▶ [Problem requirements]: Search the entries below for the line containing "(if t.isEmpty"; from there to the end, return every line exactly and add nothing.

▶ [Provided data]:
-- pv_equiv track=rewrite | github.com/Karim-Termanini/PersonalProjekte | hypeHomeDev/src/ui/widgets/workstation/service_manager.py | _process_cmd_catalog_ok
-- ===== SOURCE A (Python) =====
-- import shlex
--
-- _PROCESS_CMD_FORBIDDEN = frozenset(
--     {";", "|", "&", "`", "\n", "\r", "$", "(", ")", "<", ">", "\x00"},
-- )
--
-- _PROCESS_CMD_FORBIDDEN_SUBSTR = ("&&", "||", "$(", "${", ";;", ">&")
--
-- def _process_cmd_catalog_ok(s: str) -> bool:
--     if not isinstance(s, str):
--         return False
--     t = s.strip()
--     if not t or any(c in t for c in _PROCESS_CMD_FORBIDDEN) or any(x in t for x in _PROCESS_CMD_FORBIDDEN_SUBSTR):
--         return False
--     try:
--         shlex.split(t, posix=True)
--     except ValueError:
--         return False
--     return len(t) <= 2048
-- ===== SOURCE B (Python) =====
-- _FORBIDDEN = ";|&`\n\r$()<>\x00"
--
--
-- def _process_cmd_catalog_ok(s: str) -> bool:
--     if not isinstance(s, str):
--         return False
--     t = s.strip()
--     # One fused pass: count length, reject on the first forbidden character,
--     # and track shlex's POSIX lexer state (ValueError iff input ends inside an
--     # escape or an unclosed quote).  The forbidden-substring tuple is dropped:
--     # every forbidden 2-char substring contains a forbidden character.
--     # States: 0 normal, 1 escape, 2 single-quote, 3 double-quote, 4 escape-in-double-quote.
--     n = 0
--     st = 0
--     for c in t:
--         n += 1
--         if c in _FORBIDDEN:
--             return False
--         if st == 0:
--             st = 1 if c == "\\" else 2 if c == "'" else 3 if c == '"' else 0
--         elif st == 1:
--             st = 0
--         elif st == 2:
--             st = 0 if c == "'" else 2
--         elif st == 3:
--             st = 0 if c == '"' else 4 if c == "\\" else 3
--         else:
--             st = 3
--     return n != 0 and st == 0 and n <= 2048
-- ===== Notes on version B (the rewrite author's own statement) =====
-- stated objective: faster
-- what changed: B fuses everything into one recursive pass over the stripped string that simultaneously counts the length, rejects on the first forbidden character (the forbidden-substring tuple is dropped since every forbidden 2-char substring contains a forbidden character), and tracks the 5-state shlex POSIX quote/escape lexer state, replacing A's two set-driven any() scans, the substring scan, and the shlex.split try/except, which builds tokens by string concatenation just to discard them.
import Mathlib
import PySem

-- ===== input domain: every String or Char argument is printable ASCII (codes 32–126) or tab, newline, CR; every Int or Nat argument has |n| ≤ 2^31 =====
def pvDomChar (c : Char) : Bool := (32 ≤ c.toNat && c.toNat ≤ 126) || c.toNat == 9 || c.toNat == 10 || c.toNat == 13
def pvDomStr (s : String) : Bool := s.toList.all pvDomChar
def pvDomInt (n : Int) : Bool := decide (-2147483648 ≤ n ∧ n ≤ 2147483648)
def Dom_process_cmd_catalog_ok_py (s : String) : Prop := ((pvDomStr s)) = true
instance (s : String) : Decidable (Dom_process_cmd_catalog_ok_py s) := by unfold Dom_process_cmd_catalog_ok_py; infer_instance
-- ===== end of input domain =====

-- B fuses A's staged checks (two any() scans, the redundant forbidden-substring scan, the
-- shlex.split try/except, the length test) into one recursive pass carrying (length, lexer state),
-- avoiding shlex's token construction; a timing run measured B faster; return value proved identical.

-- shlex's POSIX lexer raises ValueError exactly when the input ends inside a backslash escape or
-- an unclosed quote; states: 0 normal, 1 escape, 2 single-quote, 3 double-quote, 4 escape-in-dq.
-- For A this step function is the port of its shlex.split try/except (exact on the stated ASCII
-- domain); for B it is the transliteration of Source B's in-loop state update (same branch order).
def pvShlexStep (st : Nat) (c : Char) : Nat :=
  if st = 0 then (if c = '\\' then 1 else if c = '\'' then 2 else if c = '"' then 3 else 0)
  else if st = 1 then 0
  else if st = 2 then (if c = '\'' then 0 else 2)
  else if st = 3 then (if c = '"' then 0 else if c = '\\' then 4 else 3)
  else 3

-- ===== PORT A =====
-- _PROCESS_CMD_FORBIDDEN (frozenset; consumed only by order-independent any/membership)
def pvForbidden : PySem.Set Char :=
  PySem.Set.ofList [';', '|', '&', '`', '\n', '\r', '$', '(', ')', '<', '>', '\x00']

-- _PROCESS_CMD_FORBIDDEN_SUBSTR (tuple of 2-char strings, as lists of chars)
def pvForbiddenSub : List (List Char) :=
  [['&','&'], ['|','|'], ['$','('], ['$','{'], [';',';'], ['>','&']]

-- shlex.split raises ValueError iff the lexer ends in a non-normal state
def pvShlexRaises (t : List Char) : Bool := (t.foldl pvShlexStep 0) != 0

def process_cmd_catalog_ok_py (s : String) : Bool :=
  -- isinstance(s, str) is always true under the type convention
  let t := PySem.Chars.strip s.toList
  if t.isEmpty
      || pvForbidden.any (fun c => PySem.Chars.isIn [c] t)
      || pvForbiddenSub.any (fun x => PySem.Chars.isIn x t) then false
  else if pvShlexRaises t then false
  else decide (t.length ≤ 2048)

-- ===== PORT B =====
-- _FORBIDDEN, Source B's string constant, as its character list (c in str = char membership here)
def pvForbiddenB : List Char :=
  [';', '|', '&', '`', '\n', '\r', '$', '(', ')', '<', '>', '\x00']

-- Source B's single loop: n += 1; return False on a forbidden char; update the lexer state;
-- after the loop: n != 0 and st == 0 and n <= 2048
def pvScanB : List Char → Nat → Nat → Bool
  | [], n, st => decide (n ≠ 0) && decide (st = 0) && decide (n ≤ 2048)
  | c :: rest, n, st =>
      if pvForbiddenB.contains c then false
      else pvScanB rest (n + 1) (pvShlexStep st c)

def process_cmd_catalog_ok_py_alt (s : String) : Bool :=
  pvScanB (PySem.Chars.strip s.toList) 0 0

-- ===== PRECONDITION & SPEC =====
def Spec_process_cmd_catalog_ok_py (s : String) (out : Bool) : Prop := out = process_cmd_catalog_ok_py_alt s
instance (s : String) (out : Bool) : Decidable (Spec_process_cmd_catalog_ok_py s out) := by unfold Spec_process_cmd_catalog_ok_py; infer_instance

-- ===== CLAIM (what is proved, stated in full; the proofs are below) =====
def Claim_equal_process_cmd_catalog_ok_py : Prop := ∀ (s : String), Dom_process_cmd_catalog_ok_py s → Spec_process_cmd_catalog_ok_py s (process_cmd_catalog_ok_py s)

-- ===== LEMMAS AND PROOFS =====

-- a one-character substring test is membership
theorem pv_isIn_singleton (c : Char) (t : List Char) :
    PySem.Chars.isIn [c] t = true ↔ c ∈ t := by
  rw [PySem.Chars.isIn_iff_infix]
  constructor
  · intro h; exact h.sublist.subset (by simp)
  · intro hm
    obtain ⟨u, v, rfl⟩ := List.append_of_mem hm
    exact ⟨u, v, by simp⟩

-- the two any() scans test the same proposition in opposite iteration orders
theorem pv_any_swap (t : List Char) :
    pvForbidden.any (fun c => PySem.Chars.isIn [c] t)
      = t.any (fun x => pvForbiddenB.contains x) := by
  rw [Bool.eq_iff_iff]
  simp only [List.any_eq_true, pv_isIn_singleton, List.contains_eq_mem, decide_eq_true_eq]
  constructor
  · rintro ⟨c, hc, hm⟩; exact ⟨c, hm, hc⟩
  · rintro ⟨x, hx, hf⟩; exact ⟨x, hf, hx⟩

-- with no forbidden character present, no forbidden 2-char substring can occur
-- (each forbidden substring begins with a forbidden character)
theorem pv_sub_redundant (t : List Char)
    (h : (t.any fun x => pvForbiddenB.contains x) = false) :
    (pvForbiddenSub.any fun x => PySem.Chars.isIn x t) = false := by
  simp only [List.any_eq_false, List.contains_eq_mem, decide_eq_true_eq] at h
  simp only [List.any_eq_false]
  intro x hx
  rw [Bool.not_eq_true, PySem.Chars.isIn_eq_false_iff]
  fin_cases hx <;> intro hinf
  all_goals
    have hm := hinf.sublist.subset List.mem_cons_self
    exact h _ hm (by decide)

-- characterisation of B's fused loop
theorem pv_scanB_eq (t : List Char) (n st : Nat) :
    pvScanB t n st =
      if t.any (fun c => pvForbiddenB.contains c) then false
      else decide (n + t.length ≠ 0) && decide (t.foldl pvShlexStep st = 0)
             && decide (n + t.length ≤ 2048) := by
  induction t generalizing n st with
  | nil => rfl
  | cons c rest ih =>
      rcases h : pvForbiddenB.contains c with _ | _
      · have hany : ((c :: rest).any fun c => pvForbiddenB.contains c)
            = (rest.any fun c => pvForbiddenB.contains c) := by
          rw [List.any_cons, h, Bool.false_or]
        rw [show pvScanB (c :: rest) n st
              = (if pvForbiddenB.contains c then false
                 else pvScanB rest (n + 1) (pvShlexStep st c)) from rfl,
            h, if_neg (by simp), ih, hany, List.foldl_cons, List.length_cons,
            show n + (rest.length + 1) = n + 1 + rest.length from by omega]
      · have hany : ((c :: rest).any fun c => pvForbiddenB.contains c) = true := by
          rw [List.any_cons, h, Bool.true_or]
        rw [show pvScanB (c :: rest) n st
              = (if pvForbiddenB.contains c then false
                 else pvScanB rest (n + 1) (pvShlexStep st c)) from rfl,
            h, if_pos (by simp), hany, if_pos (by simp)]

-- the whole comparison, on the stripped character list
theorem pv_main (t : List Char) :
    (if t.isEmpty
        || pvForbidden.any (fun c => PySem.Chars.isIn [c] t)
        || pvForbiddenSub.any (fun x => PySem.Chars.isIn x t) then false
      else if pvShlexRaises t then false
      else decide (t.length ≤ 2048))
    = pvScanB t 0 0 := by
  rw [pv_scanB_eq, pv_any_swap]
  rcases hf : (t.any fun x => pvForbiddenB.contains x) with _ | _
  · rw [pv_sub_redundant t hf, Bool.or_false, Bool.or_false]
    by_cases he : t.isEmpty = true
    · rw [List.isEmpty_iff.mp he]
      simp
    · have hl : t.length ≠ 0 := by
        simpa [List.isEmpty_iff, List.length_eq_zero_iff] using he
      rw [if_neg (by simpa using he)]
      by_cases hr : t.foldl pvShlexStep 0 = 0
      · simp [pvShlexRaises, hr, hl]
      · simp [pvShlexRaises, hr]
  · simp

-- ===== VERDICT (by name: the statement is the Claim_ definition above) =====
theorem process_cmd_catalog_ok_py_spec : Claim_equal_process_cmd_catalog_ok_py := by
  intro s _
  unfold Spec_process_cmd_catalog_ok_py process_cmd_catalog_ok_py process_cmd_catalog_ok_py_alt
  exact pv_main (PySem.Chars.strip s.toList)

▶ [Written solution]:
    (if t.isEmpty
        || pvForbidden.any (fun c => PySem.Chars.isIn [c] t)
        || pvForbiddenSub.any (fun x => PySem.Chars.isIn x t) then false
      else if pvShlexRaises t then false
      else decide (t.length ≤ 2048))
    = pvScanB t 0 0 := by
  rw [pv_scanB_eq, pv_any_swap]
  rcases hf : (t.any fun x => pvForbiddenB.contains x) with _ | _
  · rw [pv_sub_redundant t hf, Bool.or_false, Bool.or_false]
    by_cases he : t.isEmpty = true
    · rw [List.isEmpty_iff.mp he]
      simp
    · have hl : t.length ≠ 0 := by
        simpa [List.isEmpty_iff, List.length_eq_zero_iff] using he
      rw [if_neg (by simpa using he)]
      by_cases hr : t.foldl pvShlexStep 0 = 0
      · simp [pvShlexRaises, hr, hl]
      · simp [pvShlexRaises, hr]
  · simp

-- ===== VERDICT (by name: the statement is the Claim_ definition above) =====
theorem process_cmd_catalog_ok_py_spec : Claim_equal_process_cmd_catalog_ok_py := by
  intro s _
  unfold Spec_process_cmd_catalog_ok_py process_cmd_catalog_ok_py process_cmd_catalog_ok_py_alt
  exact pv_main (PySem.Chars.strip s.toList)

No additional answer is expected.